I spent about 8 hours on the phone yesterday discussing the Guardium acquisition with press, analysts, security vendors, and former associates in the Database Activity Monitoring space. The breadth of questions was surprising, even from people who work with these products – enough that I thought we should do a quick recap for those who have questions. First, for those of you looking for a really quick overview of Database Activity Monitoring, I just completed an introductory series for Dark Reading on The ABCs of DAM and What DAM Does. Here are some specific questions I have gotten pertaining to the acquisition, in no particular order:

  1. What does this mean for the remaining DAM vendors? It means lots of good things. It means that a major firm has placed a big bet on Database Activity Monitoring, spotlighting the technology in a such way that a wider set of customers and competitors will be paying attention to this technology. That means more press coverage. But most importantly it means IBM will now advocate the suitability of DAM for compliance. Additionally, the remaining DAM players will be furiously tuning their marketing materials to show competitive differentiation.
  2. What did IBM want to accomplish and how will the software group roll this out? and What does this say about IBM’s security strategy? These are great questions and will require a more in-depth examination of IBM’s security strategy. I will tackle this in a future post.
  3. Is this justification for DAM as a compliance platform? Yes it is. IBM provides validation in a way that companies like Fortinet and Netezza simply cannot. DAM has never had a single “must have”, killer application, and may never. But with thousands of Global Services personnel trained on this technology and out educating customers on how it helps with security, operations management, and compliance; I expect a big uptick in acceptance.
  4. How does this fit with existing IBM products? Great, poorly, and both. Philosophically, it’s a great fit. IBM has a handful of auditing technologies for every one of their database platforms, and they have the SIM/Log Management platform from the Consul acquisition, so there are some complimentary pieces to DAM. In many ways, DAM can be used as a generic database event collection and analysis engine. It can fit a lot of different purposes from real time security analytics to detailed forensic analysis. On a more practical level this is a poor fit. The Guardium product is not on an IBM stack (Websphere, DB2, Tivoli, etc). IBM really needs a comprehensive vulnerability assessment product to fill in compliance gaps even more than it needed DAM. This is one of the reasons many felt Application Security Inc. would have been a better fit. And despite what was said at the press launch, Guardium is still viewed as a hardware firm, not a software vendor. I am going to get hate mail on these last two points, but I have spoken with enough customers who share this perspective that IBM has more to worry about than my opinions.
  5. Does the mainframe database security market needs a facelift? OK, no one really asked this specific question, but was behind several different questions on DB2 security. Mainframe database security is old school: Access controls (ACF2, RACF, Top Secret), small numbers of administrators with SOD, use of tailored audit trails and physical isolation. Encryption to secure backup media is fairly common. While the use cases for mainframes continue to grow as companies look to leverage their investments, the security model has changed very little in the last 10 years. Monitoring provides the capability to verify usage, near-real-time analysis and non-database event collection. These all advance the state of mainframe DB security.
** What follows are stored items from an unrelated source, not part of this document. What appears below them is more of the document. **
-- characterisation of A: row i lists all pairs except index i
theorem pv_A_eq (ps : List Int) :
    quantum_entanglement ps = (PySem.List.enumerate ps 0).map
      (fun q => (pvLabel (q.1 + 1),
        ((PySem.List.enumerate ps 0).filter (fun jq => decide (q.1 ≠ jq.1))).map
          (fun jq => (pvLabel (jq.1 + 1), jq.2)))) := by
  unfold quantum_entanglement
  have hmain := PySem.Dict.items_foldl_insert_fresh
      (PySem.List.enumerate ps 0)
      (fun iq => pvLabel (iq.1 + 1))
      (fun iq : Int × Int => (((PySem.List.enumerate ps 0).foldl (fun en jq =>
          if iq.1 ≠ jq.1 then en.insert (pvLabel (jq.1 + 1)) jq.2 else en)
        (PySem.Dict.empty : PySem.Dict String Int)).items))
      (PySem.Dict.empty : PySem.Dict String (List (String × Int)))
      (by intro a _; exact PySem.Dict.contains_empty _)
      (pv_keys_nodup ps)
  rw [hmain]
  simp only [pv_inner_eq]
  rfl

-- the rows that B's sweep emits, relative to an already-processed prefix acc
def pvRows (acc : List (String × Int)) : List (String × Int) → List (String × List (String × Int))
  | [] => []
  | p :: t => (p.1, acc ++ t) :: pvRows (acc ++ [p]) t

-- a dict does not contain a key outside its key list
theorem pv_contains_false {κ ν : Type} [BEq κ] [LawfulBEq κ] (d : PySem.Dict κ ν) (k : κ)
    (h : k ∉ d.keys) : d.contains k = false := by
  cases h' : d.contains k
  · rfl
  · exact absurd ((PySem.Dict.contains_iff_mem_keys d k).1 h') h

-- merging a dict with fresh distinct pairs appends them
theorem pv_update_items {κ ν : Type} [BEq κ] [LawfulBEq κ] (d : PySem.Dict κ ν)
    (l : List (κ × ν)) (hf : ∀ p ∈ l, d.contains p.1 = false) (hn : (l.map Prod.fst).Nodup) :
    (d.update l).items = d.items ++ l := by
  have hmain := PySem.Dict.items_foldl_insert_fresh l Prod.fst Prod.snd d
      (by intro a ha; exact hf a ha) hn
  simpa [PySem.Dict.update] using hmain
  6. Is this an internally-facing deal to serve existing customers or is there a genuine security global strategy? It’s a little of both. I do not believe what was said in the press call: that this is all about heterogenous database security. They have it and they will use it, but the focus will be on existing IBM customers. IBM Global Services will absolutely want support for every database environment they can get because their customers have everything, but the rest of IBM will want mainframe support first and foremost. I know firsthand that there were many in IBM pushing for iSeries-AS/400 support, and a smattering who wanted Informix capabilities as well. I imagine for the time being they will continue with the current support matrix, provide deeper and more seamless mainframe monitoring, and then service the squeakiest of the wheels. I am not exactly sure which that will be, but believe the first efforts are introspective.
  7. Does this mean that DAM is mature? DAM products have been reasonably mature for a while now. Once the vendors fixed their gawd-awful UI, had appropriate compliance and security policy bundles, and offered multiple data collection and deployment models, it became a mature product space. Visibility and a must-have use case have been elusive; so DAM has not gained the same kind of traction as DLP, email, and web security.
  8. Who is going to be bought next? Probably the most common question I got and, really, I don’t know. You tell me who the interested buyer is and I can tell you who the best fit would be and why. But as [shameless promotion] product and market analysis is how I make my living [/shameless promotion], I am not sharing that information unless you are serious.